Football Français : la guerre à tous les étages

C’est toujours une très bonne ambiance à la Ligue de football professionnel (LFP). L’assemblée générale, qui devait élire son président, et surtout son nouveau gouvernement (conseil d’administration) n’a pas pu se tenir mercredi, faute de quorum minimum. Elle a été repoussée au 11 novembre. En toile de fond, l’éternelle rivalité entre le club des puissants et les autres.

Le plus important dans cette élection, ce n’est pas tant, qui va devenir président, mais plus qui va siéger au conseil d’administration. C’est en effet là où siègent les personnes influentes du foot français, comme Nasser Al-Khelaïfi, président du PSG, ou encore Jean-Michel Aulas, le patron de Lyon. Le problème, c’est qu’ils sont 14 dirigeants de L1 pour 8 postes au sein du CA.

« Les clubs de L1 n’ont pas réussi à se mettre d’accord entre eux sur leurs candidats à l’assemblée générale », explique Didier Quillot le patron exécutif de l’instance.

« N’ayant pas réussi à se mettre d’accord, ils ont décidé de saborder, le vote de l’assemblée générale, ils ont préféré ne pas émarger sur la feuille de présence et provoquer un défaut de quorum et donc un report de l’AG« , rajoute Bertrand Desplat, président de Gingamp (L1) et qui parlait mercredi au nom des clubs qui avaient, eux, émargé.

Les clubs de L1, qui ont joué la politique de la chaise vide sont ceux qui jouent ou aspirent à jouer les premiers rôles.

On retrouve une cassure très nette entre deux camps et deux syndicats. D’une part, les absentéistes se retrouvent chez les représentants de la L1 (Première Ligue). D’autre part, on retrouve chez ceux qui voulaient voter, l’ensemble de la L2 (UCPF), ainsi que des clubs de l’élite qui font souvent l’ascenseur avec l’étage inférieur comme Guingamp, Dijon, Nancy, ou encore Metz.

Comme à son habitude, Jean-Michel Aulas, de l’OL a pris la parole rapidement pour expliquer, « dans le foot français il y a un pouvoir économique qui est différent du pouvoir démocratique, on a quelque part une onzaine de clubs qui représente 95 % du chiffre d’affaires de l’ensemble du foot, et ces responsables de clubs ont souhaité être entendus sur une proposition de vote.

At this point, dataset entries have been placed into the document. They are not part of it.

-- pv_equiv track=rewrite | github.com/otherland/python-challenges | evolving_code_naive.py | get_sequence_index
-- ===== SOURCE A (Python) =====
-- def get_sequence_index(sequence, string_index, separator):
--     """
--     Elements in sequence are joined by separator to create a string.
--     string_index refers to an index in the string.
--     Find the element in the original sequenceay that corresponds to the string_index.
--
--     sequence = ['def', 'x', '?']
--     separator = " "
--     string = separator.join(sequence) >>> "def x ?"
--     string_index = 6
--     string[string_index] >>> "?"
--     get_sequence_index(sequence, string_index, separator) >>> 2
--     """
--     count = 0
--     string_index += 1
--     sep = len(separator)
--     for index, token in enumerate(sequence):
--         size = len(token) + sep
--         if count + size >= string_index:
--             # found token
--             return index
--         count += size
--     raise Exception('Failed to get sequence index.')
-- ===== SOURCE B (Python) =====
-- def get_sequence_index(sequence, string_index, separator):
--     # Build a prefix-sum table of cumulative joined sizes, then binary-search
--     # for the first entry reaching string_index + 1.
--     sep = len(separator)
--     prefix = []
--     total = 0
--     for token in sequence:
--         total += len(token) + sep
--         prefix.append(total)
--     target = string_index + 1
--     lo, hi = 0, len(prefix)
--     while lo < hi:
--         mid = (lo + hi) // 2
--         if prefix[mid] < target:
--             lo = mid + 1
--         else:
--             hi = mid
--     if lo == len(sequence):
--         raise Exception('Failed to get sequence index.')
--     return lo
-- ===== Notes on version B (the rewrite author's own statement) =====
-- stated objective: alternative
-- what changed: Replaces A's single accumulate-and-test linear scan with building a prefix-sum table of cumulative token+separator sizes and then binary-searching it for the first entry reaching string_index+1.
import Mathlib
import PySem

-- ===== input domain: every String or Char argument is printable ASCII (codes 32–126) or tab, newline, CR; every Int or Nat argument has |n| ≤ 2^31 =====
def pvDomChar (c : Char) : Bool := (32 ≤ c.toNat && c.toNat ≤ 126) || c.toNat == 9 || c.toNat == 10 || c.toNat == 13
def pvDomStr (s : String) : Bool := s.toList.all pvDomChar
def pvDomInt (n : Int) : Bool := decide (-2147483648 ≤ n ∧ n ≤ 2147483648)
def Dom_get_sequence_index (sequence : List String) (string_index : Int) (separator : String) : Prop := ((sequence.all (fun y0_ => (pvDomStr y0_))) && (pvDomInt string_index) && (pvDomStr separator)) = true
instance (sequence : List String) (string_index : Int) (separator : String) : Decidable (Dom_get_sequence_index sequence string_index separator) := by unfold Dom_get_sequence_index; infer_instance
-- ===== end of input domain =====

-- B replaces A's linear accumulate-and-test scan with a prefix-sum table plus binary search (alternative decomposition; equivalence of the RETURN value on Pre_).

-- ===== PORT A =====
-- the for-loop of A: carries (index, count); returns -1 where Python raises (excluded by Pre_)
def pvA_loop (seq : List String) (idx : Int) (count : Int) (si : Int) (sep : Int) : Int :=
  match seq with
  | [] => -1
  | t :: rest =>
    let size := PySem.Str.len t + sep
    if si ≤ count + size then idx
    else pvA_loop rest (idx + 1) (count + size) si sep

def get_sequence_index (sequence : List String) (string_index : Int) (separator : String) : Int :=
  pvA_loop sequence 0 0 (string_index + 1) (PySem.Str.len separator)

-- ===== PORT B =====
-- prefix-sum table: cumulative sizes starting from `total`
def pvB_prefix (seq : List String) (sep : Int) (total : Int) : List Int :=
  match seq with
  | [] => []
  | t :: rest =>
    let total' := total + PySem.Str.len t + sep
    total' :: pvB_prefix rest sep total'

-- the while-loop binary search of B
def pvB_search (pre : List Int) (target : Int) (lo hi : Nat) : Nat :=
  if _h : lo < hi then
    let mid := (lo + hi) / 2
    if pre.getD mid 0 < target then pvB_search pre target (mid + 1) hi
    else pvB_search pre target lo mid
  else lo
termination_by hi - lo
decreasing_by all_goals omega

def get_sequence_index_alt (sequence : List String) (string_index : Int) (separator : String) : Int :=
  let pre := pvB_prefix sequence (PySem.Str.len separator) 0
  let lo := pvB_search pre (string_index + 1) 0 pre.length
  if lo = sequence.length then -1 else (lo : Int)

-- ===== PRECONDITION & SPEC =====
-- Pre_ excludes exactly the inputs on which A raises Exception ('Failed to get
-- sequence index'): the empty sequence, and string_index+1 exceeding the total
-- joined size; B raises there too.
def Pre_get_sequence_index (sequence : List String) (string_index : Int) (separator : String) : Prop :=
  sequence ≠ [] ∧
  string_index + 1 ≤ sequence.foldl (fun acc t => acc + PySem.Str.len t + PySem.Str.len separator) 0

instance (sequence : List String) (string_index : Int) (separator : String) : Decidable (Pre_get_sequence_index sequence string_index separator) := by unfold Pre_get_sequence_index; infer_instance

def pvWitness_get_sequence_index : List String × Int × String := (["def", "x", "?"], 6, " ")

def Spec_get_sequence_index (sequence : List String) (string_index : Int) (separator : String) (out : Int) : Prop := out = get_sequence_index_alt sequence string_index separator
instance (sequence : List String) (string_index : Int) (separator : String) (out : Int) : Decidable (Spec_get_sequence_index sequence string_index separator out) := by unfold Spec_get_sequence_index; infer_instance

-- ===== CLAIM (what is proved, stated in full; the proofs are below) =====
def Claim_equal_get_sequence_index : Prop := ∀ (sequence : List String) (string_index : Int) (separator : String), Dom_get_sequence_index sequence string_index separator → Pre_get_sequence_index sequence string_index separator → Spec_get_sequence_index sequence string_index separator (get_sequence_index sequence string_index separator)

-- ===== LEMMAS AND PROOFS =====

theorem pvStrLen_nonneg (s : String) : 0 ≤ PySem.Str.len s := by
  simp

theorem pvB_prefix_length (seq : List String) (sep total : Int) :
    (pvB_prefix seq sep total).length = seq.length := by
  induction seq generalizing total with
  | nil => simp [pvB_prefix]
  | cons t rest ih => simp [pvB_prefix, ih]

-- every entry of the prefix table is ≥ the starting total (sizes are nonneg when 0 ≤ sep)
theorem pvB_prefix_lb (seq : List String) (sep total : Int) (hsep : 0 ≤ sep) :
    ∀ x ∈ pvB_prefix seq sep total, total ≤ x := by
  induction seq generalizing total with
  | nil => simp [pvB_prefix]
  | cons t rest ih =>
    intro x hx
    simp only [pvB_prefix, List.mem_cons] at hx
    have hlt : total ≤ total + PySem.Str.len t + sep := by
      have := pvStrLen_nonneg t; omega
    rcases hx with rfl | hx
    · exact hlt
    · exact le_trans hlt (ih _ x hx)

-- the prefix table is monotone (under getD)
theorem pvB_prefix_mono (seq : List String) (sep total : Int) (hsep : 0 ≤ sep) :
    ∀ i j : Nat, i ≤ j → j < (pvB_prefix seq sep total).length →
      (pvB_prefix seq sep total).getD i 0 ≤ (pvB_prefix seq sep total).getD j 0 := by
  induction seq generalizing total with
  | nil => intro i j _ hj; simp [pvB_prefix] at hj
  | cons t rest ih =>
    intro i j hij hj
    simp only [pvB_prefix, List.length_cons] at hj ⊢
    cases i with
    | zero =>
      cases j with
      | zero => simp
      | succ j =>
        simp only [List.getD_cons_zero, List.getD_cons_succ]
        have hjl : j < (pvB_prefix rest sep (total + PySem.Str.len t + sep)).length := by omega
        rw [List.getD_eq_getElem _ _ hjl]
        exact pvB_prefix_lb rest sep _ hsep _ (List.getElem_mem hjl)
    | succ i =>
      cases j with
      | zero => omega
      | succ j =>
        simp only [List.getD_cons_succ]
        exact ih _ i j (by omega) (by omega)

-- last entry of the prefix table = the foldl total
theorem pvB_prefix_last (seq : List String) (sep total : Int) (hne : seq ≠ []) :
    (pvB_prefix seq sep total).getD (seq.length - 1) 0 =
      seq.foldl (fun acc t => acc + PySem.Str.len t + sep) total := by
  induction seq generalizing total with
  | nil => simp at hne
  | cons t rest ih =>
    cases rest with
    | nil => simp [pvB_prefix]
    | cons u rs =>
      simp only [pvB_prefix, List.length_cons, List.foldl_cons]
      have h := ih (total + PySem.Str.len t + sep) (by simp)
      simpa using h

-- A's loop characterised against the prefix table
theorem pvA_loop_char (seq : List String) (si sep : Int) :
    ∀ (idx count : Int),
      (∃ k : Nat, k < (pvB_prefix seq sep count).length ∧ si ≤ (pvB_prefix seq sep count).getD k 0) →
      ∃ j : Nat, pvA_loop seq idx count si sep = idx + (j : Int) ∧
        j < (pvB_prefix seq sep count).length ∧
        si ≤ (pvB_prefix seq sep count).getD j 0 ∧
        ∀ i : Nat, i < j → (pvB_prefix seq sep count).getD i 0 < si := by
  induction seq with
  | nil => intro idx count ⟨k, hk, _⟩; simp [pvB_prefix] at hk
  | cons t rest ih =>
    intro idx count ⟨k, hk, hsik⟩
    simp only [pvB_prefix, List.length_cons] at hk hsik ⊢
    by_cases hhit : si ≤ count + (PySem.Str.len t + sep)
    · refine ⟨0, ?_, by omega, ?_, by omega⟩
      · simp only [pvA_loop, if_pos hhit]; omega
      · simp only [List.getD_cons_zero]; omega
    · have hk' : ∃ k' : Nat, k' < (pvB_prefix rest sep (count + PySem.Str.len t + sep)).length ∧
          si ≤ (pvB_prefix rest sep (count + PySem.Str.len t + sep)).getD k' 0 := by
        cases k with
        | zero => simp only [List.getD_cons_zero] at hsik; omega
        | succ k => exact ⟨k, by omega, by simpa using hsik⟩
      obtain ⟨j, hjeq, hjl, hjsi, hjmin⟩ := ih (idx + 1) (count + PySem.Str.len t + sep) hk'
      refine ⟨j + 1, ?_, by omega, by simpa using hjsi, ?_⟩
      · simp only [pvA_loop, if_neg hhit]
        have : count + (PySem.Str.len t + sep) = count + PySem.Str.len t + sep := by ring
        rw [this, hjeq]; push_cast; ring
      · intro i hi
        cases i with
        | zero => simp only [List.getD_cons_zero]; omega
        | succ i => simpa using hjmin i (by omega)

-- binary-search correctness on a monotone table
theorem pvB_search_char (pre : List Int) (target : Int)
    (hmono : ∀ i j : Nat, i ≤ j → j < pre.length → pre.getD i 0 ≤ pre.getD j 0) :
    ∀ lo hi : Nat, lo ≤ hi → hi ≤ pre.length →
      (∀ i : Nat, i < lo → pre.getD i 0 < target) →
      (∀ i : Nat, hi ≤ i → i < pre.length → target ≤ pre.getD i 0) →
      (∀ i : Nat, i < pvB_search pre target lo hi → pre.getD i 0 < target) ∧
      (pvB_search pre target lo hi < pre.length → target ≤ pre.getD (pvB_search pre target lo hi) 0) ∧
      pvB_search pre target lo hi ≤ pre.length := by
  intro lo hi
  induction lo, hi using pvB_search.induct pre target with
  | case1 lo hi h mid hlt ih =>
    intro hlohi hhile hbelow habove
    rw [pvB_search, dif_pos h, if_pos hlt]
    refine ih (by omega) (by omega) ?_ habove
    intro i hi'
    have : pre.getD i 0 ≤ pre.getD mid 0 := by
      by_cases hil : i ≤ mid
      · by_cases hm : mid < pre.length
        · exact hmono i mid hil hm
        · -- mid ≥ pre.length: then i could equal mid… but i < mid+1 and i ≤ mid; if i = mid it's the same
          by_cases him : i = mid
          · simp [him]
          · have : pre.getD mid 0 = 0 := List.getD_eq_default _ _ (by omega)
            have h2 : pre.getD i 0 = 0 := List.getD_eq_default _ _ (by omega)
            omega
      · omega
    omega
  | case2 lo hi h mid hge ih =>
    intro hlohi hhile hbelow habove
    rw [pvB_search, dif_pos h, if_neg hge]
    refine ih (by omega) (by omega) hbelow ?_
    intro i hmidi hil
    have : pre.getD mid 0 ≤ pre.getD i 0 := hmono mid i hmidi hil
    omega
  | case3 lo hi h =>
    intro hlohi hhile hbelow habove
    rw [pvB_search, dif_neg h]
    exact ⟨hbelow, fun hl => habove lo (by omega) hl, by omega⟩

-- ===== VERDICT (by name: the statement is the Claim_ definition above) =====
theorem get_sequence_index_spec : Claim_equal_get_sequence_index := by
  intro sequence string_index separator _hdom hpre
  unfold Spec_get_sequence_index
  obtain ⟨hne, htot⟩ := hpre
  set sep := PySem.Str.len separator with hsepdef
  have hsep : 0 ≤ sep := pvStrLen_nonneg separator
  set si := string_index + 1 with hsidef
  set pre := pvB_prefix sequence sep 0 with hpredef
  have hlen : pre.length = sequence.length := pvB_prefix_length _ _ _
  have hlenpos : 0 < sequence.length := List.length_pos_of_ne_nil hne
  -- existence of an index reaching si
  have hex : ∃ k : Nat, k < pre.length ∧ si ≤ pre.getD k 0 := by
    refine ⟨sequence.length - 1, by omega, ?_⟩
    rw [hpredef, pvB_prefix_last sequence sep 0 hne]
    exact htot
  -- characterise A
  obtain ⟨j, hjeq, hjl, hjsi, hjmin⟩ := pvA_loop_char sequence si sep 0 0 hex
  clear hex
  rw [← hpredef] at hjl hjsi hjmin
  -- characterise B
  have hmono := pvB_prefix_mono sequence sep 0 hsep
  rw [← hpredef] at hmono
  obtain ⟨hbelow, habove, hle⟩ := pvB_search_char pre si hmono 0 pre.length
    (by omega) (le_refl _) (by omega) (by omega)
  set r := pvB_search pre si 0 pre.length with hrdef
  -- r = j (both are the least index whose prefix sum reaches si)
  have hrj : r = j := by
    by_cases hlt : r < j
    · exact absurd (habove (by omega)) (by have := hjmin r hlt; omega)
    · by_cases hgt : j < r
      · exact absurd hjsi (by have := hbelow j hgt; omega)
      · omega
  have hrlen : r ≠ sequence.length := by omega
  have hB : get_sequence_index_alt sequence string_index separator = (r : Int) := by
    simp only [get_sequence_index_alt]
    rw [← hsepdef, ← hsidef, ← hpredef, ← hrdef, if_neg hrlen]
  have hA : get_sequence_index sequence string_index separator = (j : Int) := by
    simp only [get_sequence_index]
    rw [← hsepdef, ← hsidef]
    simpa using hjeq
  rw [hA, hB, hrj]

Cette proposition avait été acceptée par l’UCPF, ça n’a pas été respecté, ce qui a engendré cette situation« .

C’est d’ailleurs la présence du président lyonnais dans la liste du syndicat Première Ligue qui poserait justement problème. « On a l’impression que c’est dirigé contre Aulas, qu’ils ont une dent contre lui et qu’ils veulent l’avoir« , explique à la radio un président présent à l’AG.

Sous l’égide de la LFP, les clubs de L1 vont se réunir à partir du 19 octobre pour tenter de se mettre d’accord en vue d’une nouvelle AG convoquée le 11 novembre. « C’est parce qu’il y a un match France-Suède ce jour-là ainsi qu’une assemblée fédérale« . « On fait ça pour des raisons logistiques, pour ne pas faire monter les gens deux fois à Paris », a conclu Didier Quillot. « Ils feront l’Assemblée du foot pro et l’Assemblée fédérale le même jour. »

Inutile de leur rappeler que le 11 novembre, c’est aussi le jour de l’armistice.